──────── Input material

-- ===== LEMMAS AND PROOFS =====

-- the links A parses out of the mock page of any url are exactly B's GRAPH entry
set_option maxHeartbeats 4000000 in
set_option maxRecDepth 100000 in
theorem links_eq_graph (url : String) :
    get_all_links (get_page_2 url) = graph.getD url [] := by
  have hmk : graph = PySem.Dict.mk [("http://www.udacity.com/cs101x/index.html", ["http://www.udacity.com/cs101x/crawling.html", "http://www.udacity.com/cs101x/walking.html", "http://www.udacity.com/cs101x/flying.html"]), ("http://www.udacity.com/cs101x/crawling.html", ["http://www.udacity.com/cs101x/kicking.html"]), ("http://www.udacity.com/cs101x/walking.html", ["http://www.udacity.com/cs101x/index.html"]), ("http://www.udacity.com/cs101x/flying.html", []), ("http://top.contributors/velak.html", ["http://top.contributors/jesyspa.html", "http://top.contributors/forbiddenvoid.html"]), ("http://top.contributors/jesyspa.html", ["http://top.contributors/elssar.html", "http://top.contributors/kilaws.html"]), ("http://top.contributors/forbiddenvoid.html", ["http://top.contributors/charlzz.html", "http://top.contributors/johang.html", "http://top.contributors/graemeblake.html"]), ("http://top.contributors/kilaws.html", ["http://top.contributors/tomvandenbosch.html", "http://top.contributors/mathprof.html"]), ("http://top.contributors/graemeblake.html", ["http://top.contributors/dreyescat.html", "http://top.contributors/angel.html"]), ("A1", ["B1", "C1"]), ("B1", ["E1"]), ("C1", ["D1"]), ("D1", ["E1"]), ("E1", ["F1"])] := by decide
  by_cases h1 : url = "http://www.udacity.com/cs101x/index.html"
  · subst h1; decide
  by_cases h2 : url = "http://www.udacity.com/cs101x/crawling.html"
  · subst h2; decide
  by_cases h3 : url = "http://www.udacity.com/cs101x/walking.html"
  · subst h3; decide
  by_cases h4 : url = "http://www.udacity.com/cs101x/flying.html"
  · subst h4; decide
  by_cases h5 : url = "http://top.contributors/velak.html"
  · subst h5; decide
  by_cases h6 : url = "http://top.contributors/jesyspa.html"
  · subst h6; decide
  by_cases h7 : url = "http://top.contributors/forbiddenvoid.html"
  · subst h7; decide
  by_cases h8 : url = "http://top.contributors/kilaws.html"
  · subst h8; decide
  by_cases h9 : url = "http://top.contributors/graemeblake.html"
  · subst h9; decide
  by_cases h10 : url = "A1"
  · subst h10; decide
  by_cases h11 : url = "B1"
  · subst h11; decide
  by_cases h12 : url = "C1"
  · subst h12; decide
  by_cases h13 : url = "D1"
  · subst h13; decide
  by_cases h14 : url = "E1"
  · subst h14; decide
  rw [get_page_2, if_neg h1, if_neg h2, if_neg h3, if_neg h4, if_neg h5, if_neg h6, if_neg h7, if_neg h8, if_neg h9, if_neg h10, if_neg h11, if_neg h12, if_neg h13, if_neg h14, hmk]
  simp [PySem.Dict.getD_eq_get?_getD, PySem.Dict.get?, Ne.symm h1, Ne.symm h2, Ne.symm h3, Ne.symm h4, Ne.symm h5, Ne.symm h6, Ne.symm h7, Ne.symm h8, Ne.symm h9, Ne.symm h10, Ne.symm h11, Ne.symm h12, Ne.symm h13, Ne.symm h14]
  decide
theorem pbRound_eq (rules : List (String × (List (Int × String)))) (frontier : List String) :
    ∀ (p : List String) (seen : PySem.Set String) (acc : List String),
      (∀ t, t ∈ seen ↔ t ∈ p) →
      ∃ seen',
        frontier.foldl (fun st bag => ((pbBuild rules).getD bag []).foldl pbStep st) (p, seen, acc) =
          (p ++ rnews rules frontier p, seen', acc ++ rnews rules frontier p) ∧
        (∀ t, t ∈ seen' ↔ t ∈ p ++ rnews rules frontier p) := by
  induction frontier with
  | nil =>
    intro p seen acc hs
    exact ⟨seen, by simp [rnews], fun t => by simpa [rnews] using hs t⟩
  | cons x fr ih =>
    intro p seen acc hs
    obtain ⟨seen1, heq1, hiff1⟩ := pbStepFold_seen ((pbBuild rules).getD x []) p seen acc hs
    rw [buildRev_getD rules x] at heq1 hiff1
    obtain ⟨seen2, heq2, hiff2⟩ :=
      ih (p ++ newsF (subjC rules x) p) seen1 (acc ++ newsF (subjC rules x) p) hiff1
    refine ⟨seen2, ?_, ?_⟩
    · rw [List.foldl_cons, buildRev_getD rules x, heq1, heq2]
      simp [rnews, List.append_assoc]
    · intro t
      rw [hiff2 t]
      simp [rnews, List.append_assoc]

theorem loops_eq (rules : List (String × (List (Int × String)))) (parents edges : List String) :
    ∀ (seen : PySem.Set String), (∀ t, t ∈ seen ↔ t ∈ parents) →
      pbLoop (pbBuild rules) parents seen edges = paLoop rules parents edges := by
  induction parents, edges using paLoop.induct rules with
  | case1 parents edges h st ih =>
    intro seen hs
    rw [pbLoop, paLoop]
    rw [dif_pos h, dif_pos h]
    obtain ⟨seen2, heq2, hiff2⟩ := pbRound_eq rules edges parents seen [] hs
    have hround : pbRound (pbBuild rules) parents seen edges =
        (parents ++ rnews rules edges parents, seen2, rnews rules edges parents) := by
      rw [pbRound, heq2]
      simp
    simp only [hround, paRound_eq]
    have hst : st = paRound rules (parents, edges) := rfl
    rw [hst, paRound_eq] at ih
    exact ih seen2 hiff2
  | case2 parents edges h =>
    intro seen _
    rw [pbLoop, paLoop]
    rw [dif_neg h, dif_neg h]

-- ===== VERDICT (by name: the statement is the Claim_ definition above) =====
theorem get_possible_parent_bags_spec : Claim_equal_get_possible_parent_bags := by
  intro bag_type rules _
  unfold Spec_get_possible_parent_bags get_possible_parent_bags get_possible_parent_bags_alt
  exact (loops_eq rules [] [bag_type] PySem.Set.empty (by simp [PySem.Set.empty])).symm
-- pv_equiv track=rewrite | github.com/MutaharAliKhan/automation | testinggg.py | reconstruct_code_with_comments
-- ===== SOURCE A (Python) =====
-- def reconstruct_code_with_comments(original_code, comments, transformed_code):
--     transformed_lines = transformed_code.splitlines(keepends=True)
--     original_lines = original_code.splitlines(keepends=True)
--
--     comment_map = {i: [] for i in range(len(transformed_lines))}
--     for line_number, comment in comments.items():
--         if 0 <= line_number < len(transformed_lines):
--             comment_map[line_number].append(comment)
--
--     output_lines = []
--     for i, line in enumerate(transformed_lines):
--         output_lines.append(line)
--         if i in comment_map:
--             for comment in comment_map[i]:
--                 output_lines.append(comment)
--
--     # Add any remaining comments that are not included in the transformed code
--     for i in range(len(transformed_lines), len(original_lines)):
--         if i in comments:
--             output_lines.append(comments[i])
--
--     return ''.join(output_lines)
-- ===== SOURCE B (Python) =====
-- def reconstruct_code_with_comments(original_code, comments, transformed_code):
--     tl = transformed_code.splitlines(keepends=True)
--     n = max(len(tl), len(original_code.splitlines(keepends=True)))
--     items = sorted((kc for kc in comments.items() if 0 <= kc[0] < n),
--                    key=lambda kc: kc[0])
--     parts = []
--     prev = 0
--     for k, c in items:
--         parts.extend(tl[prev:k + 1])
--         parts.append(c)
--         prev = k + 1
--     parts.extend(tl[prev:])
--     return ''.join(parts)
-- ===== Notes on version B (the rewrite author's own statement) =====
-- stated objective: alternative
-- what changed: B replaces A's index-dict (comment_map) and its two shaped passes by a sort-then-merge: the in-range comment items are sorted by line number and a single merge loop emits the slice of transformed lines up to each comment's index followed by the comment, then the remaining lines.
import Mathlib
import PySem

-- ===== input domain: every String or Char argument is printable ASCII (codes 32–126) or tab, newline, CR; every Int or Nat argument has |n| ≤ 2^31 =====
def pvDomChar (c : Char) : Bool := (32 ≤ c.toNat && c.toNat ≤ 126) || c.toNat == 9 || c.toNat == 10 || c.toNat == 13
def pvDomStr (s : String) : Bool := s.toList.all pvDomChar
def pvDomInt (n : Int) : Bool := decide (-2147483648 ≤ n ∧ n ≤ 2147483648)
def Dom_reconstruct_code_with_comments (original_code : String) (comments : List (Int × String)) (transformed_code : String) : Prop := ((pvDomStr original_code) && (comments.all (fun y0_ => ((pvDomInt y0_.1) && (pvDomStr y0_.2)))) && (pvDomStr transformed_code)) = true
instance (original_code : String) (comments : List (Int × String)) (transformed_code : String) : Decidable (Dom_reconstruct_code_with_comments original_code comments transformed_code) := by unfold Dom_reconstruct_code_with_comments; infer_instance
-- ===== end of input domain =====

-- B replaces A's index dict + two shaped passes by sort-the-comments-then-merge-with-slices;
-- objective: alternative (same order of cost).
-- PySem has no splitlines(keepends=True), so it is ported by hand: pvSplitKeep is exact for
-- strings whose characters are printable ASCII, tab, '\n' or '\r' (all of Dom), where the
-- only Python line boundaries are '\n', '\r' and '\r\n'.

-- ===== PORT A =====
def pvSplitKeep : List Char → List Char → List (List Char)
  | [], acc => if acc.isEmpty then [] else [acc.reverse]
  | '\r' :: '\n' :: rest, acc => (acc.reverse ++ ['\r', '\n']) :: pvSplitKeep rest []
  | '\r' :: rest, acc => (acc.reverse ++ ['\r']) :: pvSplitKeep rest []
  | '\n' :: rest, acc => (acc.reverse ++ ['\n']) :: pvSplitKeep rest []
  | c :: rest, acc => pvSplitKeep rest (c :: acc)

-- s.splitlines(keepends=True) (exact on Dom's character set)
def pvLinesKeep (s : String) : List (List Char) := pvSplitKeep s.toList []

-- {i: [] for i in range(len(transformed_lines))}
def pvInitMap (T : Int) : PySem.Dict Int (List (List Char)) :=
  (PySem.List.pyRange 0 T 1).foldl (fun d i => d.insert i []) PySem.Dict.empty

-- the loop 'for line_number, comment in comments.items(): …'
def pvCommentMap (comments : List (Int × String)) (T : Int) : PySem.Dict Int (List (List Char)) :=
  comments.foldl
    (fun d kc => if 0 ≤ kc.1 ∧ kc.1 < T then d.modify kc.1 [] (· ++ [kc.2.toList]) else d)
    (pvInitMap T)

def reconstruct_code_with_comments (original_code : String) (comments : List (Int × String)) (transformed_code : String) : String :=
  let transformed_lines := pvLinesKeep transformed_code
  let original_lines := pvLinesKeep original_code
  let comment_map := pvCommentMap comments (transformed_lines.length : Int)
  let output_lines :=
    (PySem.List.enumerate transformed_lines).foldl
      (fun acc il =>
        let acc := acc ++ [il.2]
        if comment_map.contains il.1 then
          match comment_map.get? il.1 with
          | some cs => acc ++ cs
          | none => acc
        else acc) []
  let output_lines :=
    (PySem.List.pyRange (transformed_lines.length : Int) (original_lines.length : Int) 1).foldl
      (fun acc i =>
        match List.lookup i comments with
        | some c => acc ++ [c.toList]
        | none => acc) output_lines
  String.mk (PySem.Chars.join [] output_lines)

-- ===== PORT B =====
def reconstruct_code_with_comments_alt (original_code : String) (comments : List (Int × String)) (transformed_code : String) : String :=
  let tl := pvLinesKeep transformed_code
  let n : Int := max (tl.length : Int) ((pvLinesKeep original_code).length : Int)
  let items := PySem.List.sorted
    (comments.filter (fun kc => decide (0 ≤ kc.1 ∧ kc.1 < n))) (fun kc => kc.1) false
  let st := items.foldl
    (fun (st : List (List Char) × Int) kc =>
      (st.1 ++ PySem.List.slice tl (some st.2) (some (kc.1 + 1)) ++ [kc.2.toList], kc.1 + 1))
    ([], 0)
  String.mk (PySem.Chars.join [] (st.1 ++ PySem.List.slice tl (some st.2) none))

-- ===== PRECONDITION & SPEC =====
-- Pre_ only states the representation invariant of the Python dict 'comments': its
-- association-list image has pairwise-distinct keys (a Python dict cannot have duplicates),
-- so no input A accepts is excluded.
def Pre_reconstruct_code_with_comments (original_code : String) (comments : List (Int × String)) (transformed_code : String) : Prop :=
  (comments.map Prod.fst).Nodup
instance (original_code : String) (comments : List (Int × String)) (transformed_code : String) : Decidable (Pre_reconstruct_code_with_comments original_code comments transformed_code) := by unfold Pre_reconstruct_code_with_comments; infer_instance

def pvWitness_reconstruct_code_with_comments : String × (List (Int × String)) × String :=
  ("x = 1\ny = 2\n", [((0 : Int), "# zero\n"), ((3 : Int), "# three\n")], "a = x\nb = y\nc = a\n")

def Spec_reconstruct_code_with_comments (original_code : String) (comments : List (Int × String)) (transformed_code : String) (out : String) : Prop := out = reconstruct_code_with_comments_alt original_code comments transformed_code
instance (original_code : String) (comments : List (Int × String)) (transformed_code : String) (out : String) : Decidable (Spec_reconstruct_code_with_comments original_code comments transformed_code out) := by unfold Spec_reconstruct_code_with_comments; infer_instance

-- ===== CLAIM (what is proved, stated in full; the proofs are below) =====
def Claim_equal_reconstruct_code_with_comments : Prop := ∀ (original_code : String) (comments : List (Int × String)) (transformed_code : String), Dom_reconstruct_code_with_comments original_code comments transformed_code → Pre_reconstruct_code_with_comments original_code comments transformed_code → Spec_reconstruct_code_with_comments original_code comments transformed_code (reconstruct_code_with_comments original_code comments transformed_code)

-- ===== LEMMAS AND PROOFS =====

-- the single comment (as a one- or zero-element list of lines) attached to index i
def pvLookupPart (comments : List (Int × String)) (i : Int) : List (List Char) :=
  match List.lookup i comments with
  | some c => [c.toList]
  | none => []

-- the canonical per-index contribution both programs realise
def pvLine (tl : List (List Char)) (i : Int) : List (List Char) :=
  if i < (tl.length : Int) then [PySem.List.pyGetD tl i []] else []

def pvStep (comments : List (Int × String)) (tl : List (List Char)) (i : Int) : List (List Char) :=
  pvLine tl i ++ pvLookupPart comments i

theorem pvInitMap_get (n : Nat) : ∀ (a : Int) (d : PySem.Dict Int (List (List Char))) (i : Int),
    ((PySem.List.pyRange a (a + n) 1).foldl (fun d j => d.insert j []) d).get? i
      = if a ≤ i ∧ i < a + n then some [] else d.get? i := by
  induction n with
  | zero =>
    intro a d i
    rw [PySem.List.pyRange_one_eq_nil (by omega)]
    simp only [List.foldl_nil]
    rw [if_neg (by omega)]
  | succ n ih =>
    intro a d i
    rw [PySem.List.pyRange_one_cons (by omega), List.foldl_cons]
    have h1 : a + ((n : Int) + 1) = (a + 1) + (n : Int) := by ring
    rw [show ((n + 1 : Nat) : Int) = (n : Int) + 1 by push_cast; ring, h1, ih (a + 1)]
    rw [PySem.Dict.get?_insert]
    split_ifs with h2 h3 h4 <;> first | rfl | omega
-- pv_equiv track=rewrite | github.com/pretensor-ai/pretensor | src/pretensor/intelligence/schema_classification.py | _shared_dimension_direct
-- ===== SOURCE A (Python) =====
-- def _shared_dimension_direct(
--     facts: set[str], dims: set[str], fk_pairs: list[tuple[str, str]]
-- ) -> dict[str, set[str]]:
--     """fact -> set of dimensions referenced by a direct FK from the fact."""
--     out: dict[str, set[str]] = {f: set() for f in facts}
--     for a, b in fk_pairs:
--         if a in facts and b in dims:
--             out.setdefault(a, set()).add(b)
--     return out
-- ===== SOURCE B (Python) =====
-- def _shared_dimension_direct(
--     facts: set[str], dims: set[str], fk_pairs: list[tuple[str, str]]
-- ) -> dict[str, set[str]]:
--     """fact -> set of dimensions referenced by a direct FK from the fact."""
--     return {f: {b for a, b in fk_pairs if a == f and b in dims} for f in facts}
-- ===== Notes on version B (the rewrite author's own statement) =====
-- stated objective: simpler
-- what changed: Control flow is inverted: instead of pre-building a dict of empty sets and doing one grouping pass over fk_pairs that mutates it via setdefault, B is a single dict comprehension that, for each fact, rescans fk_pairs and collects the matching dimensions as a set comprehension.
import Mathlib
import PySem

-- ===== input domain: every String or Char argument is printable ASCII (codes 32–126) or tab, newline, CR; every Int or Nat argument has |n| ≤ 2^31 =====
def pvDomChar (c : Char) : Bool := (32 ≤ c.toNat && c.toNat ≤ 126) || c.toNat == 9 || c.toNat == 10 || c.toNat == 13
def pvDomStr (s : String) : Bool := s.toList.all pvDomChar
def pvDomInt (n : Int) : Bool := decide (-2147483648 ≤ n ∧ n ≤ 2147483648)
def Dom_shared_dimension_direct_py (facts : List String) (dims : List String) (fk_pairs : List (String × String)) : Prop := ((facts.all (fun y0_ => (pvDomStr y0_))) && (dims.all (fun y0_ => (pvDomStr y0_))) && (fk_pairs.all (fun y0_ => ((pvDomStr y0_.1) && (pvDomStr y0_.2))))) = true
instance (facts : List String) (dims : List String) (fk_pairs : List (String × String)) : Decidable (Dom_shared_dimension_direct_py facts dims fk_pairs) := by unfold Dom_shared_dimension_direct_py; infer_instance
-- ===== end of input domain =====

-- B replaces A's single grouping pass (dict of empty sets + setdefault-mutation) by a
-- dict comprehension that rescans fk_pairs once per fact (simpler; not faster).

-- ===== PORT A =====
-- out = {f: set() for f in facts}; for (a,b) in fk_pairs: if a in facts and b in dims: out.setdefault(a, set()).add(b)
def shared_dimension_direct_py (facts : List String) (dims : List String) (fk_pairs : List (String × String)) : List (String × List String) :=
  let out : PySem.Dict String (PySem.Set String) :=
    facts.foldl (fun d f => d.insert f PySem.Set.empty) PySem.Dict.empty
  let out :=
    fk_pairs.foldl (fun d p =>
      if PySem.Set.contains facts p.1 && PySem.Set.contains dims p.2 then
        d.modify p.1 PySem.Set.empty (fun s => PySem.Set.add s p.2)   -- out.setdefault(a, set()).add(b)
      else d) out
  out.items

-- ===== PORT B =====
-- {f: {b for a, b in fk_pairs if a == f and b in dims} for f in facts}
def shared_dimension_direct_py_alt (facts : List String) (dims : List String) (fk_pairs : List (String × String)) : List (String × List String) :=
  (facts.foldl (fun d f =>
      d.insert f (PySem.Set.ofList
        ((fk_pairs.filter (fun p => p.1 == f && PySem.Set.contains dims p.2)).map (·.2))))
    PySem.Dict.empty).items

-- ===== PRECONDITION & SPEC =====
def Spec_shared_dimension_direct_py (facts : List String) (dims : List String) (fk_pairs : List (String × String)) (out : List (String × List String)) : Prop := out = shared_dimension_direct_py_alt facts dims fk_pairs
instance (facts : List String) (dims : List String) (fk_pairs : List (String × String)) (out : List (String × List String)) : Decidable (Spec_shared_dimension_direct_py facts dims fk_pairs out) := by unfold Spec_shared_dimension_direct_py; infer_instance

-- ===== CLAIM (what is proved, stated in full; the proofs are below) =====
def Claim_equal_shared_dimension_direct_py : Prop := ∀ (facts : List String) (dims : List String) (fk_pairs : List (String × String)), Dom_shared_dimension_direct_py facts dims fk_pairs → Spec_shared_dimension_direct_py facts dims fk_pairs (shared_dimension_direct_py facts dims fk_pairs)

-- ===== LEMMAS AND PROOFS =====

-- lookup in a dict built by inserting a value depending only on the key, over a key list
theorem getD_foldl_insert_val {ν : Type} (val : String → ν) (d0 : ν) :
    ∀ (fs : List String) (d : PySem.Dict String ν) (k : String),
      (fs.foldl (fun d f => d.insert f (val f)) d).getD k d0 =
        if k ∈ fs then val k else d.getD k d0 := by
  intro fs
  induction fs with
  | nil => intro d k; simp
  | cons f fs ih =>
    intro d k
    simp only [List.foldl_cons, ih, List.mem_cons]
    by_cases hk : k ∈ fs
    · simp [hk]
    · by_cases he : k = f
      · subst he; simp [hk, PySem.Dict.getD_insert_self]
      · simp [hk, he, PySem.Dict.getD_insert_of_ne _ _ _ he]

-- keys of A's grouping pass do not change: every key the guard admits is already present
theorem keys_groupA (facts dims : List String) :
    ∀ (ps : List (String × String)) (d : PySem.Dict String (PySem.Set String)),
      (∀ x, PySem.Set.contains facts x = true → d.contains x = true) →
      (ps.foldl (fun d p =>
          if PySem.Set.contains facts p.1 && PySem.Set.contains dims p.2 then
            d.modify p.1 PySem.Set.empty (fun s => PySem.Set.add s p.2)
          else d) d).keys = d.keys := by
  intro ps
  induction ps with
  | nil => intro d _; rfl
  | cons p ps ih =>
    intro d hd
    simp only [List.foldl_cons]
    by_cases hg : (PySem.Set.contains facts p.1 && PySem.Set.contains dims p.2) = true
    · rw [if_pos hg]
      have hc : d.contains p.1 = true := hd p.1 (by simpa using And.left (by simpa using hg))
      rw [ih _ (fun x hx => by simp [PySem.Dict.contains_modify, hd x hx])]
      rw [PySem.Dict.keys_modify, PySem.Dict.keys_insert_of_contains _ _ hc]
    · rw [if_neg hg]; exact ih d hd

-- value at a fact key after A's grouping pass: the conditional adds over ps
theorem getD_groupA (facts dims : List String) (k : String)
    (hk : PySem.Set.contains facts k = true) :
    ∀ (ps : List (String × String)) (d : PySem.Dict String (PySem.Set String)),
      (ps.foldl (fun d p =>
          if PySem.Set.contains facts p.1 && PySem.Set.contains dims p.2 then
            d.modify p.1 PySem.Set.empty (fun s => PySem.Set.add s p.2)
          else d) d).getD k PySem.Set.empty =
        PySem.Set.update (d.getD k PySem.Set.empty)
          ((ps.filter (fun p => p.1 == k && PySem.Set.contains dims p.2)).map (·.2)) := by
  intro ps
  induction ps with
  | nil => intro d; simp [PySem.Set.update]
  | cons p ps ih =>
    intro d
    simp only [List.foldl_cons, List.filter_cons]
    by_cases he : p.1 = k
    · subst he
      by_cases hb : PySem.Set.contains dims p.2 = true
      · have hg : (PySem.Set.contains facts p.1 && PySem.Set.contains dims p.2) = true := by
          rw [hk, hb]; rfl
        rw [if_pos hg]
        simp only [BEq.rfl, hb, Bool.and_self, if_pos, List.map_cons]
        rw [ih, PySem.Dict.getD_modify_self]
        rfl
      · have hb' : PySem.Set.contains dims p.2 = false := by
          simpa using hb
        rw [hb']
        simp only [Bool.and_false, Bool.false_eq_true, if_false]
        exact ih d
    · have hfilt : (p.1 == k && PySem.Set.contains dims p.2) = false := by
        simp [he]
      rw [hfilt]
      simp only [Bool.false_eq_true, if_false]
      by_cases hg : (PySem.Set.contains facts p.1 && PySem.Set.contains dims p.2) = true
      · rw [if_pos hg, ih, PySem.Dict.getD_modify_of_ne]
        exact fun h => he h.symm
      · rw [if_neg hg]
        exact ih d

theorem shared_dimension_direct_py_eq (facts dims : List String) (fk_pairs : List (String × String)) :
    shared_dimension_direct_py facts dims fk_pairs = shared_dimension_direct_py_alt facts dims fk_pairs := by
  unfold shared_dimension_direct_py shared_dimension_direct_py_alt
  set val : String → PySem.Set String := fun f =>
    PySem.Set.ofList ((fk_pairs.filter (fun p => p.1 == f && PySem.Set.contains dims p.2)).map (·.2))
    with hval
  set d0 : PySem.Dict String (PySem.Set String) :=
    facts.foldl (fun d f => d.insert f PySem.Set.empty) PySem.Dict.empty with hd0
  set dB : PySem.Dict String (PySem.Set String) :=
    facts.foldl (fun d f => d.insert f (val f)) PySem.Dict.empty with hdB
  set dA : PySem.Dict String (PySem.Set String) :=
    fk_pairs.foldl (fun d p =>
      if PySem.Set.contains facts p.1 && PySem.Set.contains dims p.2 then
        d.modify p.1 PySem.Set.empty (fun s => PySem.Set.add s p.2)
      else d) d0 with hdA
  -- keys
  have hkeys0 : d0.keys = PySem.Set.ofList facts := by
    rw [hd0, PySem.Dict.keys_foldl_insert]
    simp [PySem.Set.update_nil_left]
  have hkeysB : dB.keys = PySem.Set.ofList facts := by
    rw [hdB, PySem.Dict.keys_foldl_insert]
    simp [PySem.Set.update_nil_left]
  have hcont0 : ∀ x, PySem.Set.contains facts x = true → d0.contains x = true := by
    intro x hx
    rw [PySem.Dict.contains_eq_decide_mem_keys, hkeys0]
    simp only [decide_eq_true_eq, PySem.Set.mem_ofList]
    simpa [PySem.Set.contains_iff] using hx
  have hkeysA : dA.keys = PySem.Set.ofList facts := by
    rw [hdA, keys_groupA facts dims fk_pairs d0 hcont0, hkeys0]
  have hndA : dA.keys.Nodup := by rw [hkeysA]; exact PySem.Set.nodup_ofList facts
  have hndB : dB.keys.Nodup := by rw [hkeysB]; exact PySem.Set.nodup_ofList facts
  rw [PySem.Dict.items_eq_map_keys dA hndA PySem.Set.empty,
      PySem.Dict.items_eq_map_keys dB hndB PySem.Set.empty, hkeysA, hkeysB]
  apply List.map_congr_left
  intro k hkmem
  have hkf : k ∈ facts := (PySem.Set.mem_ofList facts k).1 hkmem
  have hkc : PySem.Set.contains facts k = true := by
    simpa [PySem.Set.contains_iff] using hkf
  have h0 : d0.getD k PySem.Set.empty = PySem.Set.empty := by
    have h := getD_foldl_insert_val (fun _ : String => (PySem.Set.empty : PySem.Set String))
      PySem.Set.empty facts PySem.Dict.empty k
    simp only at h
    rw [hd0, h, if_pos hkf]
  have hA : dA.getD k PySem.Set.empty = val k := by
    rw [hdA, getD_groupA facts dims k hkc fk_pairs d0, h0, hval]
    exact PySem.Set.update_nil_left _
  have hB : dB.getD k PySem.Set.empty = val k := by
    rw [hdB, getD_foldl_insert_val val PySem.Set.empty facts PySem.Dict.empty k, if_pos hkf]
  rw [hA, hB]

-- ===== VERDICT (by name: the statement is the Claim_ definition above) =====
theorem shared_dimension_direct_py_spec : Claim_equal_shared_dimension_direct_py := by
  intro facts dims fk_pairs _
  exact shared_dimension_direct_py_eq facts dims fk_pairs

────────────────

**Problem details:**
Quote the data above from the line containing "theorem links_eq_graph (url" to the line containing "get_all_links (get_page_2 url)", inclusive, and stop.

**Solution:**
theorem links_eq_graph (url : String) :
    get_all_links (get_page_2 url) = graph.getD url [] := by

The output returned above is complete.